Records excerpted from a collection -
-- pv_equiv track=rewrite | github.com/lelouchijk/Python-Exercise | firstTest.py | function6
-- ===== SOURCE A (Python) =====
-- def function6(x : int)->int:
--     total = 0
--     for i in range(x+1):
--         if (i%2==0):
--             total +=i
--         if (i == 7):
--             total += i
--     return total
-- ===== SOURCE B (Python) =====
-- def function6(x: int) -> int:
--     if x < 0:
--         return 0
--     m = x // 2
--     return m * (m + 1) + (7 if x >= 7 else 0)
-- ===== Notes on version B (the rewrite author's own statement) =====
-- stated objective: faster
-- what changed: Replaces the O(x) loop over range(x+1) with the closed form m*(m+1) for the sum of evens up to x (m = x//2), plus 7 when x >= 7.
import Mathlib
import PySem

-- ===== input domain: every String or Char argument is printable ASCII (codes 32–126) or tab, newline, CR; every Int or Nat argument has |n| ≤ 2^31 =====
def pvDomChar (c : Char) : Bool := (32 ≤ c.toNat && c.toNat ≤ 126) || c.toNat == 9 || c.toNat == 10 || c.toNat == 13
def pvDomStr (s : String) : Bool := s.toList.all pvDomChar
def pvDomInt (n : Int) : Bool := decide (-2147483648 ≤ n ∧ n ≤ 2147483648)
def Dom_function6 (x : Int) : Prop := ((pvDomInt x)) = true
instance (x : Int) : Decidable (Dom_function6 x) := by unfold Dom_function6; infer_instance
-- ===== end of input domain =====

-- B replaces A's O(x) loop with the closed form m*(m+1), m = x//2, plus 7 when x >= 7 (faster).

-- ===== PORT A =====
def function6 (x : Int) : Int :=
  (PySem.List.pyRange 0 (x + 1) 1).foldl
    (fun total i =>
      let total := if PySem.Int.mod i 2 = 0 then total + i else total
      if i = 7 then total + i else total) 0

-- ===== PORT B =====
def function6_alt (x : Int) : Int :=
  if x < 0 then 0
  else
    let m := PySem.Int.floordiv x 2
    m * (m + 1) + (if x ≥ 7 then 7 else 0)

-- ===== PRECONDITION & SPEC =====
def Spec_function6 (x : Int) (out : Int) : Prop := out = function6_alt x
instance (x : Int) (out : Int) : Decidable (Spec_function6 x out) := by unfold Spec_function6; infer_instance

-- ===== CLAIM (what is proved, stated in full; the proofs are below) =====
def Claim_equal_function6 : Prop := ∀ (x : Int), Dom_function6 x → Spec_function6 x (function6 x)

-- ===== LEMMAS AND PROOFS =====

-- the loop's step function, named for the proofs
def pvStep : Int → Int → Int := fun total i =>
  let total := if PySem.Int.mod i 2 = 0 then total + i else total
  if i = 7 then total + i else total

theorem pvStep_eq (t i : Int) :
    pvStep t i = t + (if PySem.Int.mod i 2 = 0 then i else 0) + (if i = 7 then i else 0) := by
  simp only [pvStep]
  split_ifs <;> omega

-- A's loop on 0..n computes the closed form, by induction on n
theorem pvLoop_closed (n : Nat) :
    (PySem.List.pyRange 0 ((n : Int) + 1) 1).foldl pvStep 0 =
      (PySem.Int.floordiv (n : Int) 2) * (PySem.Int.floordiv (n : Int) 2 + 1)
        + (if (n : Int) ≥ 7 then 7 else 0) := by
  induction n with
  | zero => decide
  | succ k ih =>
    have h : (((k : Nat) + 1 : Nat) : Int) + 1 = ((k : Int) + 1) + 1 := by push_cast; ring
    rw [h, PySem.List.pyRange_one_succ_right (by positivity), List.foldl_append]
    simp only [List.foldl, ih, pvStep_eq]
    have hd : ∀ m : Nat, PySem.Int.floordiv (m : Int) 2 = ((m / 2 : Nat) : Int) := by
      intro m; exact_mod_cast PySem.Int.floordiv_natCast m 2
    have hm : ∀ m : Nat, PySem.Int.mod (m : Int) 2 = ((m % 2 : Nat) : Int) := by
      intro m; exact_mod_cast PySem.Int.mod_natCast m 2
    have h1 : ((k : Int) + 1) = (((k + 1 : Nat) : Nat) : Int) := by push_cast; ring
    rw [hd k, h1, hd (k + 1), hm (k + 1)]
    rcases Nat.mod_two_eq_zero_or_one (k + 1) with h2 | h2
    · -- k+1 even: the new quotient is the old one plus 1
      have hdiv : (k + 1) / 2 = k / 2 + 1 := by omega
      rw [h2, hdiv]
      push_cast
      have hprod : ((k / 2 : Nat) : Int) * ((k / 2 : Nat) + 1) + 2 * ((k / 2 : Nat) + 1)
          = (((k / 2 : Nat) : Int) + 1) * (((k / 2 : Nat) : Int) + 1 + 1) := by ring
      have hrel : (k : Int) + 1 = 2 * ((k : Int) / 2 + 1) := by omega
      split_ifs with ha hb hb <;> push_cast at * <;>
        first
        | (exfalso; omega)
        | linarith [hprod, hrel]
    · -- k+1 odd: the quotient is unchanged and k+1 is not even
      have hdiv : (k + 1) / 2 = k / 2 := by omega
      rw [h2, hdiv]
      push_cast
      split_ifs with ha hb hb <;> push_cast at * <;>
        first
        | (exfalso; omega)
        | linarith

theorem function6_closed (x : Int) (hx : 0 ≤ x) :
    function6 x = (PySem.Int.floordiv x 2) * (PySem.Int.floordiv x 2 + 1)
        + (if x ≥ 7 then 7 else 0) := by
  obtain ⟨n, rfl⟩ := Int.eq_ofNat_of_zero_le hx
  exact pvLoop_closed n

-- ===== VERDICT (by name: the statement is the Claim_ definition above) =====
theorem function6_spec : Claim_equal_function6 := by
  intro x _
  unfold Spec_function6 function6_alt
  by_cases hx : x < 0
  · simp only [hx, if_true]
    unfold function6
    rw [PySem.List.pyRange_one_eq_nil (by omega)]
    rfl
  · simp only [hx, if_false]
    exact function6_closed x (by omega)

DIRECTIONS FOR THIS TASK - Of the lines above, output exactly those from the line bearing "rcases Nat.mod_two_eq_zero_or_one (k" through the line bearing "1) := by ring", inclusive.

RESPONSE AREA -
    rcases Nat.mod_two_eq_zero_or_one (k + 1) with h2 | h2
    · -- k+1 even: the new quotient is the old one plus 1
      have hdiv : (k + 1) / 2 = k / 2 + 1 := by omega
      rw [h2, hdiv]
      push_cast
      have hprod : ((k / 2 : Nat) : Int) * ((k / 2 : Nat) + 1) + 2 * ((k / 2 : Nat) + 1)
          = (((k / 2 : Nat) : Int) + 1) * (((k / 2 : Nat) : Int) + 1 + 1) := by ring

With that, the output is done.